S102, determining the real-time operation capability of the audience terminal equipment according to the communication parameters of the audience terminal, and determining the current network quality of the audience terminal based on the real-time operation capability and the delay parameters of the audience terminal equipment.

Further, in order to ensure the communication experience of the viewer, after determining the corresponding delay parameter, the application needs to further determine the corresponding network quality. In the process of determining the network quality, the network quality needs to be determined according to the communication parameters corresponding to the operation capabilities of the user end devices. The communication parameter is not specifically limited in the present application, and may be, for example, one or more of software memory occupancy, CPU occupancy, memory occupancy ratio, CPU occupancy ratio, software FPS, uplink traffic consumption parameter, and downlink traffic consumption parameter of the viewer device.

The communication parameter is used to reflect the real-time operation capability of the user end device, that is, the higher the communication parameter is, the worse the real-time operation capability reflected by the communication parameter is, that is, the lower the network quality is. It can be understood that, taking the communication parameter as the CPU occupancy as an example, when the communication quality of the live broadcast network is poor, the CPU occupancy of the viewer device is increased due to network congestion and the like, so that the viewing experience of the viewer is worse.
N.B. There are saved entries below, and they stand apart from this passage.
-- pv_equiv track=rewrite | github.com/albertodesouza/genomics | scripts/conta_diferencas_genes.py | count_diffs_from_alignment
-- ===== SOURCE A (Python) =====
-- IUPAC = {
--     'A': {'A'}, 'C': {'C'}, 'G': {'G'}, 'T': {'T'},
--     'R': {'A','G'}, 'Y': {'C','T'}, 'S': {'G','C'}, 'W': {'A','T'},
--     'K': {'G','T'}, 'M': {'A','C'},
--     'B': {'C','G','T'}, 'D': {'A','G','T'}, 'H': {'A','C','T'}, 'V': {'A','C','G'},
--     'N': {'A','C','G','T'}
-- }
--
-- def compat(a,b):
--     a=a.upper(); b=b.upper()
--     if a == '-' or b == '-':
--         return False
--     if a not in IUPAC or b not in IUPAC:
--         return a == b
--     return len(IUPAC[a] & IUPAC[b]) > 0
--
-- def count_diffs_from_alignment(a_aln, b_aln):
--     assert len(a_aln) == len(b_aln)
--     match = diff_sub = diff_gap = ambig_N = 0
--     for x, y in zip(a_aln, b_aln):
--         if x == '-' or y == '-':
--             diff_gap += 1
--             continue
--         if x == 'N' or y == 'N':
--             ambig_N += 1
--             continue
--         if compat(x,y):
--             match += 1
--         else:
--             diff_sub += 1
--     total_cols = len(a_aln)
--     informative = total_cols - ambig_N
--     return {
--         "aligned_cols": total_cols,
--         "matches": match,
--         "subs": diff_sub,
--         "indels": diff_gap,
--         "ambiguous_N": ambig_N,
--         "differences_total": diff_sub + diff_gap,
--         "informative_cols": informative
--     }
-- ===== SOURCE B (Python) =====
-- IUPAC = {
--     'A': {'A'}, 'C': {'C'}, 'G': {'G'}, 'T': {'T'},
--     'R': {'A','G'}, 'Y': {'C','T'}, 'S': {'G','C'}, 'W': {'A','T'},
--     'K': {'G','T'}, 'M': {'A','C'},
--     'B': {'C','G','T'}, 'D': {'A','G','T'}, 'H': {'A','C','T'}, 'V': {'A','C','G'},
--     'N': {'A','C','G','T'}
-- }
--
-- def compat(a, b):
--     a = a.upper(); b = b.upper()
--     if a == '-' or b == '-':
--         return False
--     if a not in IUPAC or b not in IUPAC:
--         return a == b
--     return len(IUPAC[a] & IUPAC[b]) > 0
--
-- def count_diffs_from_alignment(a_aln, b_aln):
--     assert len(a_aln) == len(b_aln)
--     cols = list(zip(a_aln, b_aln))
--     indels = sum(1 for x, y in cols if x == '-' or y == '-')
--     ambig_N = sum(1 for x, y in cols
--                   if not (x == '-' or y == '-') and (x == 'N' or y == 'N'))
--     core = [(x, y) for x, y in cols
--             if x != '-' and y != '-' and x != 'N' and y != 'N']
--     matches = sum(1 for x, y in core if compat(x, y))
--     subs = len(core) - matches
--     total_cols = len(a_aln)
--     return {
--         "aligned_cols": total_cols,
--         "matches": matches,
--         "subs": subs,
--         "indels": indels,
--         "ambiguous_N": ambig_N,
--         "differences_total": subs + indels,
--         "informative_cols": total_cols - ambig_N
--     }
-- ===== Notes on version B (the rewrite author's own statement) =====
-- stated objective: alternative
-- what changed: Replaces A's single stateful loop with four counters by per-category passes: count indels, count non-gap N columns, filter the gap/N-free core columns and count compatible pairs there, deriving subs as the remainder.
import Mathlib
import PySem

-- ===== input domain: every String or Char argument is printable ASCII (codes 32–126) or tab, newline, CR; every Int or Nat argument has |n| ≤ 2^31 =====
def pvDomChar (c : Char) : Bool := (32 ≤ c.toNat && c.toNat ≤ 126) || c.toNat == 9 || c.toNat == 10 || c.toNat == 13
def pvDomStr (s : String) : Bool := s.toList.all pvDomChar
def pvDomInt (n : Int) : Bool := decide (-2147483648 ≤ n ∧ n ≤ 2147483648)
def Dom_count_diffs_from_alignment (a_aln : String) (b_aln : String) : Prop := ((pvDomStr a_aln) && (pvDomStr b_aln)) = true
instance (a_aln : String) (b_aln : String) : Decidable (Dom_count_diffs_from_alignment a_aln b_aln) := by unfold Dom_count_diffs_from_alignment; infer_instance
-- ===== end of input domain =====

-- B is an alternative decomposition: per-category counting passes instead of A's single
-- four-counter loop. Equivalence of the RETURN value is proved on Pre_ (equal lengths).

-- ===== PORT A =====
-- module constant IUPAC, as a lookup (Char not in the dict ↦ none)
def iupacGet? : Char → Option (List Char)
  | 'A' => some ['A'] | 'C' => some ['C'] | 'G' => some ['G'] | 'T' => some ['T']
  | 'R' => some ['A','G'] | 'Y' => some ['C','T'] | 'S' => some ['G','C'] | 'W' => some ['A','T']
  | 'K' => some ['G','T'] | 'M' => some ['A','C']
  | 'B' => some ['C','G','T'] | 'D' => some ['A','G','T'] | 'H' => some ['A','C','T'] | 'V' => some ['A','C','G']
  | 'N' => some ['A','C','G','T']
  | _ => none

-- helper compat (shared by both Pythons verbatim); .upper() on one ASCII char = Char.toUpper
def compat (a b : Char) : Bool :=
  let a := a.toUpper
  let b := b.toUpper
  if a == '-' || b == '-' then false
  else
    match iupacGet? a, iupacGet? b with
    | some sa, some sb => decide (0 < (sa.filter (fun c => sb.contains c)).length)  -- len(IUPAC[a] & IUPAC[b]) > 0
    | _, _ => a == b

-- A's for-loop over zip(a_aln, b_aln) with the four counters (match, sub, gap, N)
def loopA : List (Char × Char) → Nat × Nat × Nat × Nat → Nat × Nat × Nat × Nat
  | [], st => st
  | (x, y) :: rest, (m, s, g, n) =>
    if x == '-' || y == '-' then loopA rest (m, s, g + 1, n)
    else if x == 'N' || y == 'N' then loopA rest (m, s, g, n + 1)
    else if compat x y then loopA rest (m + 1, s, g, n)
    else loopA rest (m, s + 1, g, n)

def count_diffs_from_alignment (a_aln : String) (b_aln : String) : List (String × Int) :=
  let (m, s, g, n) := loopA (a_aln.toList.zip b_aln.toList) (0, 0, 0, 0)
  let total := a_aln.toList.length
  let informative := total - n
  [("aligned_cols", (total : Int)), ("matches", (m : Int)), ("subs", (s : Int)),
   ("indels", (g : Int)), ("ambiguous_N", (n : Int)),
   ("differences_total", ((s + g : Nat) : Int)), ("informative_cols", (informative : Int))]

-- ===== PORT B =====
def count_diffs_from_alignment_alt (a_aln : String) (b_aln : String) : List (String × Int) :=
  let cols := a_aln.toList.zip b_aln.toList
  let indels := cols.countP (fun p => p.1 == '-' || p.2 == '-')
  let ambigN := cols.countP (fun p => !(p.1 == '-' || p.2 == '-') && (p.1 == 'N' || p.2 == 'N'))
  let core := cols.filter (fun p => p.1 != '-' && p.2 != '-' && p.1 != 'N' && p.2 != 'N')
  let matchCnt := core.countP (fun p => compat p.1 p.2)
  let subs := core.length - matchCnt
  let total := a_aln.toList.length
  [("aligned_cols", (total : Int)), ("matches", (matchCnt : Int)), ("subs", (subs : Int)),
   ("indels", (indels : Int)), ("ambiguous_N", (ambigN : Int)),
   ("differences_total", ((subs + indels : Nat) : Int)), ("informative_cols", ((total - ambigN : Nat) : Int))]

-- ===== PRECONDITION & SPEC =====
-- A asserts len(a_aln) == len(b_aln); unequal lengths raise AssertionError.
def Pre_count_diffs_from_alignment (a_aln : String) (b_aln : String) : Prop :=
  a_aln.toList.length = b_aln.toList.length
instance (a_aln : String) (b_aln : String) : Decidable (Pre_count_diffs_from_alignment a_aln b_aln) := by
  unfold Pre_count_diffs_from_alignment; infer_instance

def pvWitness_count_diffs_from_alignment : String × String := ("A-NnR", "AC-NG")

def Spec_count_diffs_from_alignment (a_aln : String) (b_aln : String) (out : List (String × Int)) : Prop := out = count_diffs_from_alignment_alt a_aln b_aln
instance (a_aln : String) (b_aln : String) (out : List (String × Int)) : Decidable (Spec_count_diffs_from_alignment a_aln b_aln out) := by unfold Spec_count_diffs_from_alignment; infer_instance

-- ===== CLAIM (what is proved, stated in full; the proofs are below) =====
def Claim_equal_count_diffs_from_alignment : Prop := ∀ (a_aln : String) (b_aln : String), Dom_count_diffs_from_alignment a_aln b_aln → Pre_count_diffs_from_alignment a_aln b_aln → Spec_count_diffs_from_alignment a_aln b_aln (count_diffs_from_alignment a_aln b_aln)

-- ===== LEMMAS AND PROOFS =====

-- column predicates (A's branch order)
def gapP (p : Char × Char) : Bool := p.1 == '-' || p.2 == '-'
def nP   (p : Char × Char) : Bool := !gapP p && (p.1 == 'N' || p.2 == 'N')
def coreP (p : Char × Char) : Bool := !gapP p && !(p.1 == 'N' || p.2 == 'N')
def matchP (p : Char × Char) : Bool := coreP p && compat p.1 p.2
def subP  (p : Char × Char) : Bool := coreP p && !compat p.1 p.2

-- A's loop computes exactly the four category counts
theorem loopA_eq (l : List (Char × Char)) (m s g n : Nat) :
    loopA l (m, s, g, n) =
      (m + l.countP matchP, s + l.countP subP, g + l.countP gapP, n + l.countP nP) := by
  induction l generalizing m s g n with
  | nil => simp [loopA]
  | cons p rest ih =>
    obtain ⟨x, y⟩ := p
    by_cases hg : (x == '-' || y == '-') = true
    · simp [loopA, hg, ih, matchP, subP, gapP, nP, coreP, Nat.add_assoc,
        Nat.add_comm 1]
    · by_cases hn : (x == 'N' || y == 'N') = true
      · simp [loopA, hg, hn, ih, matchP, subP, gapP, nP, coreP, Nat.add_assoc,
          Nat.add_comm 1]
      · by_cases hc : compat x y = true
        · simp [loopA, hg, hn, hc, ih, matchP, subP, gapP, nP, coreP,
            Nat.add_assoc, Nat.add_comm 1]
        · simp [loopA, hg, hn, hc, ih, matchP, subP, gapP, nP, coreP,
            Nat.add_assoc, Nat.add_comm 1]

-- the core-column split: countP coreP = countP matchP + countP subP
theorem countP_core_split (l : List (Char × Char)) :
    l.countP coreP = l.countP matchP + l.countP subP := by
  induction l with
  | nil => simp
  | cons p rest ih =>
    simp only [List.countP_cons, matchP, subP]
    by_cases hcore : coreP p = true
    · by_cases hc : compat p.1 p.2 = true <;> simp [hcore, hc, ih] <;> omega
    · simp [hcore, ih]

-- ===== VERDICT (by name: the statement is the Claim_ definition above) =====
theorem count_diffs_from_alignment_spec : Claim_equal_count_diffs_from_alignment := by
  intro a_aln b_aln _ _
  unfold Spec_count_diffs_from_alignment count_diffs_from_alignment count_diffs_from_alignment_alt
  rw [loopA_eq]
  simp only [Nat.zero_add]
  have hfilter : (a_aln.toList.zip b_aln.toList).filter
      (fun p => p.1 != '-' && p.2 != '-' && p.1 != 'N' && p.2 != 'N') =
      (a_aln.toList.zip b_aln.toList).filter coreP := by
    apply List.filter_congr
    intro p _
    simp [coreP, gapP, Bool.and_assoc, bne]
  have hmatch : ((a_aln.toList.zip b_aln.toList).filter coreP).countP
      (fun p => compat p.1 p.2) = (a_aln.toList.zip b_aln.toList).countP matchP := by
    rw [List.countP_filter]
    apply List.countP_congr
    intro p _
    simp [matchP, Bool.and_comm]
  have hsub : ((a_aln.toList.zip b_aln.toList).filter coreP).length =
      (a_aln.toList.zip b_aln.toList).countP coreP := by rw [List.countP_eq_length_filter]
  rw [hfilter, hmatch, hsub, countP_core_split]
  have hg : (fun p : Char × Char => p.1 == '-' || p.2 == '-') = gapP := rfl
  have hn : (fun p : Char × Char => !(p.1 == '-' || p.2 == '-') && (p.1 == 'N' || p.2 == 'N')) = nP := rfl
  rw [hg, hn]
  simp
In another way, in the embodiment of the present application, the real-time operation capability of the current device may also be determined according to the uplink traffic consumption parameter monitored in real time as a communication parameter, for example, when the uplink traffic consumption parameter is higher, that is, the real-time operation capability of the user end device is worse.

In one embodiment, the present application does not specifically limit how to determine the current network quality of the viewer-side according to the delay parameter and the communication parameter of the viewer-side. The current network quality may be determined, for example, for half the weight value of both of the mix ratios. The current network quality may also be determined for different weight values of the two in proportion.

And S103, when the current network quality of the audience is detected to be lower than a preset threshold value, distributing the flow of the preset bandwidth to the audience.

Further, after determining the current network quality of the audience, the method can select whether to allocate traffic to the corresponding audience according to the matching result of the current network quality of the audience and the preset threshold, and determine the value of the corresponding bandwidth if necessary.

It should be noted that the preset threshold is not specifically limited in the present application, and for example, the delay rate may be less than 3kb/s, the CPU occupancy rate is greater than 20%, the delay rate may also be less than 10kb/s, and the memory occupancy rate is greater than 50%.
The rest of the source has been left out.